■ **Work to be completed**: Look through the entries below and count the lines with the word "String" in them; give only the number.

(Collected data entries)

------

-- the minimum is attained when < 8
theorem min_attained (L : List String) (h : pvMinMr L < 8) : pvPr (pvMinMr L) ∈ L := by
  induction L with
  | nil => simp [pvMinMr] at h
  | cons x L ih =>
    have hmin : pvMinMr (x :: L) = min (pvMr x) (pvMinMr L) := rfl
    have hmL := pvMinMr_le8 L
    by_cases hL : pvMinMr L ≤ pvMr x
    · have h1 : pvMinMr (x :: L) = pvMinMr L := by rw [hmin]; omega
      rw [h1]
      exact List.mem_cons_of_mem _ (ih (by rw [h1] at h; omega))
    · have h1 : pvMinMr (x :: L) = pvMr x := by rw [hmin]; omega
      rw [h1]
      obtain ⟨hpr, _⟩ := pvMr_lt8_pr x (by rw [h1] at h; omega)
      rw [← hpr]
      exact List.mem_cons_self

theorem pvMr_pr (j : Int) (h0 : 0 ≤ j) (h8 : j < 8) : pvMr (pvPr j) = j := by
  have : j = 0 ∨ j = 1 ∨ j = 2 ∨ j = 3 ∨ j = 4 ∨ j = 5 ∨ j = 6 ∨ j = 7 := by omega
  rcases this with rfl|rfl|rfl|rfl|rfl|rfl|rfl|rfl <;> decide

theorem minmr_eq_of (N : List String) (k : Int) (h0 : 0 ≤ k) (h8 : k < 8)
    (hmem : pvPr k ∈ N) (hno : ∀ j : Int, 0 ≤ j → j < k → pvPr j ∉ N) :
    pvMinMr N = k := by
  have h1 : pvMinMr N ≤ k := by
    have := mem_imp_minle N _ hmem
    rwa [pvMr_pr k h0 h8] at this
  by_contra hne
  have h2 : pvMinMr N < k := by omega
  have h3 := min_attained N (by omega)
  exact hno _ (pvMinMr_nonneg N) h2 h3

theorem minmr_eq8_of (N : List String) (hno : ∀ j : Int, 0 ≤ j → j < 8 → pvPr j ∉ N) :
    pvMinMr N = 8 := by
  have hle := pvMinMr_le8 N
  by_contra hne
  have h2 : pvMinMr N < 8 := by omega
  exact hno _ (pvMinMr_nonneg N) h2 (min_attained N h2)

theorem find_eq (N : List String) :
    pvPriority.find? (fun c => N.contains c) =
      if pvMinMr N < 8 then some (pvPr (pvMinMr N)) else none := by
  by_cases c0 : N.contains "cuda_oom" = true
  · have hm := minmr_eq_of N 0 (by norm_num) (by norm_num) (by simpa using c0)
      (by intro j hj0 hj; omega)
    have mk : "cuda_oom" ∈ N := by simpa using c0
    rw [hm]
    simp [pvPriority, List.find?, mk, pvPr]
  by_cases c1 : N.contains "worker_crash" = true
  · have hm := minmr_eq_of N 1 (by norm_num) (by norm_num) (by simpa using c1)
      (by
      intro j hj0 hj
      have hj' : j = 0 := by omega
      rcases hj' with rfl
      · intro hmem; exact c0 (by simpa [pvPr] using hmem))
    have mk : "worker_crash" ∈ N := by simpa using c1
    have m0 : ¬ "cuda_oom" ∈ N := by simpa using c0
    rw [hm]
    simp [pvPriority, List.find?, mk, m0, pvPr]
  by_cases c2 : N.contains "incompatible_runtime" = true
  · have hm := minmr_eq_of N 2 (by norm_num) (by norm_num) (by simpa using c2)
      (by
      intro j hj0 hj
      have hj' : j = 0 ∨ j = 1 := by omega
      rcases hj' with rfl|rfl
      · intro hmem; exact c0 (by simpa [pvPr] using hmem)
      · intro hmem; exact c1 (by simpa [pvPr] using hmem))
    have mk : "incompatible_runtime" ∈ N := by simpa using c2
    have m0 : ¬ "cuda_oom" ∈ N := by simpa using c0
    have m1 : ¬ "worker_crash" ∈ N := by simpa using c1
    rw [hm]
    simp [pvPriority, List.find?, mk, m0, m1, pvPr]
  by_cases c3 : N.contains "gated_model" = true
  · have hm := minmr_eq_of N 3 (by norm_num) (by norm_num) (by simpa using c3)
      (by
      intro j hj0 hj
      have hj' : j = 0 ∨ j = 1 ∨ j = 2 := by omega
      rcases hj' with rfl|rfl|rfl
      · intro hmem; exact c0 (by simpa [pvPr] using hmem)
      · intro hmem; exact c1 (by simpa [pvPr] using hmem)
      · intro hmem; exact c2 (by simpa [pvPr] using hmem))
    have mk : "gated_model" ∈ N := by simpa using c3
    have m0 : ¬ "cuda_oom" ∈ N := by simpa using c0
    have m1 : ¬ "worker_crash" ∈ N := by simpa using c1
    have m2 : ¬ "incompatible_runtime" ∈ N := by simpa using c2
    rw [hm]
    simp [pvPriority, List.find?, mk, m0, m1, m2, pvPr]
  by_cases c4 : N.contains "missing_cache" = true
  · have hm := minmr_eq_of N 4 (by norm_num) (by norm_num) (by simpa using c4)
      (by
      intro j hj0 hj
      have hj' : j = 0 ∨ j = 1 ∨ j = 2 ∨ j = 3 := by omega
      rcases hj' with rfl|rfl|rfl|rfl
      · intro hmem; exact c0 (by simpa [pvPr] using hmem)
      · intro hmem; exact c1 (by simpa [pvPr] using hmem)
      · intro hmem; exact c2 (by simpa [pvPr] using hmem)
      · intro hmem; exact c3 (by simpa [pvPr] using hmem))
    have mk : "missing_cache" ∈ N := by simpa using c4
    have m0 : ¬ "cuda_oom" ∈ N := by simpa using c0
    have m1 : ¬ "worker_crash" ∈ N := by simpa using c1
    have m2 : ¬ "incompatible_runtime" ∈ N := by simpa using c2
    have m3 : ¬ "gated_model" ∈ N := by simpa using c3
    rw [hm]
    simp [pvPriority, List.find?, mk, m0, m1, m2, m3, pvPr]
  by_cases c5 : N.contains "cpu_fallback_timeout" = true
  · have hm := minmr_eq_of N 5 (by norm_num) (by norm_num) (by simpa using c5)
      (by
      intro j hj0 hj
      have hj' : j = 0 ∨ j = 1 ∨ j = 2 ∨ j = 3 ∨ j = 4 := by omega
      rcases hj' with rfl|rfl|rfl|rfl|rfl
      · intro hmem; exact c0 (by simpa [pvPr] using hmem)
      · intro hmem; exact c1 (by simpa [pvPr] using hmem)
      · intro hmem; exact c2 (by simpa [pvPr] using hmem)
      · intro hmem; exact c3 (by simpa [pvPr] using hmem)
      · intro hmem; exact c4 (by simpa [pvPr] using hmem))
    have mk : "cpu_fallback_timeout" ∈ N := by simpa using c5
    have m0 : ¬ "cuda_oom" ∈ N := by simpa using c0
    have m1 : ¬ "worker_crash" ∈ N := by simpa using c1
    have m2 : ¬ "incompatible_runtime" ∈ N := by simpa using c2
    have m3 : ¬ "gated_model" ∈ N := by simpa using c3
    have m4 : ¬ "missing_cache" ∈ N := by simpa using c4
    rw [hm]
    simp [pvPriority, List.find?, mk, m0, m1, m2, m3, m4, pvPr]
  by_cases c6 : N.contains "invalid_json" = true
  · have hm := minmr_eq_of N 6 (by norm_num) (by norm_num) (by simpa using c6)
      (by
      intro j hj0 hj
      have hj' : j = 0 ∨ j = 1 ∨ j = 2 ∨ j = 3 ∨ j = 4 ∨ j = 5 := by omega
      rcases hj' with rfl|rfl|rfl|rfl|rfl|rfl
      · intro hmem; exact c0 (by simpa [pvPr] using hmem)
      · intro hmem; exact c1 (by simpa [pvPr] using hmem)
      · intro hmem; exact c2 (by simpa [pvPr] using hmem)
      · intro hmem; exact c3 (by simpa [pvPr] using hmem)
      · intro hmem; exact c4 (by simpa [pvPr] using hmem)
      · intro hmem; exact c5 (by simpa [pvPr] using hmem))
    have mk : "invalid_json" ∈ N := by simpa using c6
    have m0 : ¬ "cuda_oom" ∈ N := by simpa using c0
    have m1 : ¬ "worker_crash" ∈ N := by simpa using c1
    have m2 : ¬ "incompatible_runtime" ∈ N := by simpa using c2
    have m3 : ¬ "gated_model" ∈ N := by simpa using c3
    have m4 : ¬ "missing_cache" ∈ N := by simpa using c4
    have m5 : ¬ "cpu_fallback_timeout" ∈ N := by simpa using c5
    rw [hm]
    simp [pvPriority, List.find?, mk, m0, m1, m2, m3, m4, m5, pvPr]
  by_cases c7 : N.contains "local_llm_error" = true
  · have hm := minmr_eq_of N 7 (by norm_num) (by norm_num) (by simpa using c7)
      (by
      intro j hj0 hj
      have hj' : j = 0 ∨ j = 1 ∨ j = 2 ∨ j = 3 ∨ j = 4 ∨ j = 5 ∨ j = 6 := by omega
      rcases hj' with rfl|rfl|rfl|rfl|rfl|rfl|rfl
      · intro hmem; exact c0 (by simpa [pvPr] using hmem)
      · intro hmem; exact c1 (by simpa [pvPr] using hmem)
      · intro hmem; exact c2 (by simpa [pvPr] using hmem)
      · intro hmem; exact c3 (by simpa [pvPr] using hmem)
      · intro hmem; exact c4 (by simpa [pvPr] using hmem)
      · intro hmem; exact c5 (by simpa [pvPr] using hmem)
      · intro hmem; exact c6 (by simpa [pvPr] using hmem))
    have mk : "local_llm_error" ∈ N := by simpa using c7
    have m0 : ¬ "cuda_oom" ∈ N := by simpa using c0
    have m1 : ¬ "worker_crash" ∈ N := by simpa using c1
    have m2 : ¬ "incompatible_runtime" ∈ N := by simpa using c2
    have m3 : ¬ "gated_model" ∈ N := by simpa using c3
    have m4 : ¬ "missing_cache" ∈ N := by simpa using c4
    have m5 : ¬ "cpu_fallback_timeout" ∈ N := by simpa using c5
    have m6 : ¬ "invalid_json" ∈ N := by simpa using c6
    rw [hm]
    simp [pvPriority, List.find?, mk, m0, m1, m2, m3, m4, m5, m6, pvPr]
  have hno : ∀ j : Int, 0 ≤ j → j < 8 → pvPr j ∉ N := by
    intro j hj0 hj
    have hj' : j = 0 ∨ j = 1 ∨ j = 2 ∨ j = 3 ∨ j = 4 ∨ j = 5 ∨ j = 6 ∨ j = 7 := by omega
    rcases hj' with rfl|rfl|rfl|rfl|rfl|rfl|rfl|rfl
    · intro hmem; exact c0 (by simpa [pvPr] using hmem)
    · intro hmem; exact c1 (by simpa [pvPr] using hmem)
    · intro hmem; exact c2 (by simpa [pvPr] using hmem)
    · intro hmem; exact c3 (by simpa [pvPr] using hmem)
    · intro hmem; exact c4 (by simpa [pvPr] using hmem)
    · intro hmem; exact c5 (by simpa [pvPr] using hmem)
    · intro hmem; exact c6 (by simpa [pvPr] using hmem)
    · intro hmem; exact c7 (by simpa [pvPr] using hmem)
  have m0 : ¬ "cuda_oom" ∈ N := by simpa using c0
  have m1 : ¬ "worker_crash" ∈ N := by simpa using c1
  have m2 : ¬ "incompatible_runtime" ∈ N := by simpa using c2
  have m3 : ¬ "gated_model" ∈ N := by simpa using c3
  have m4 : ¬ "missing_cache" ∈ N := by simpa using c4
  have m5 : ¬ "cpu_fallback_timeout" ∈ N := by simpa using c5
  have m6 : ¬ "invalid_json" ∈ N := by simpa using c6
  have m7 : ¬ "local_llm_error" ∈ N := by simpa using c7
  have hm := minmr_eq8_of N hno
  rw [hm]
  simp [pvPriority, List.find?, m0, m1, m2, m3, m4, m5, m6, m7]

-- ===== VERDICT (by name: the statement is the Claim_ definition above) =====
theorem primary_error_type_py_spec : Claim_equal_primary_error_type_py := by
  intro ets _
  unfold Spec_primary_error_type_py primary_error_type_py primary_error_type_py_alt
  set N := (ets.map fun item => PySem.Str.strip item).filter (fun s => s ≠ "") with hN
  by_cases h : N = []
  · simp [h]
  · rw [if_neg h, if_neg h]
    rw [pvFold_eq N none 8 (by norm_num) (by omega), find_eq N]
    by_cases hm : pvMinMr N < 8
    · simp [hm]
    · simp [hm]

------

■ **Answer box**: 4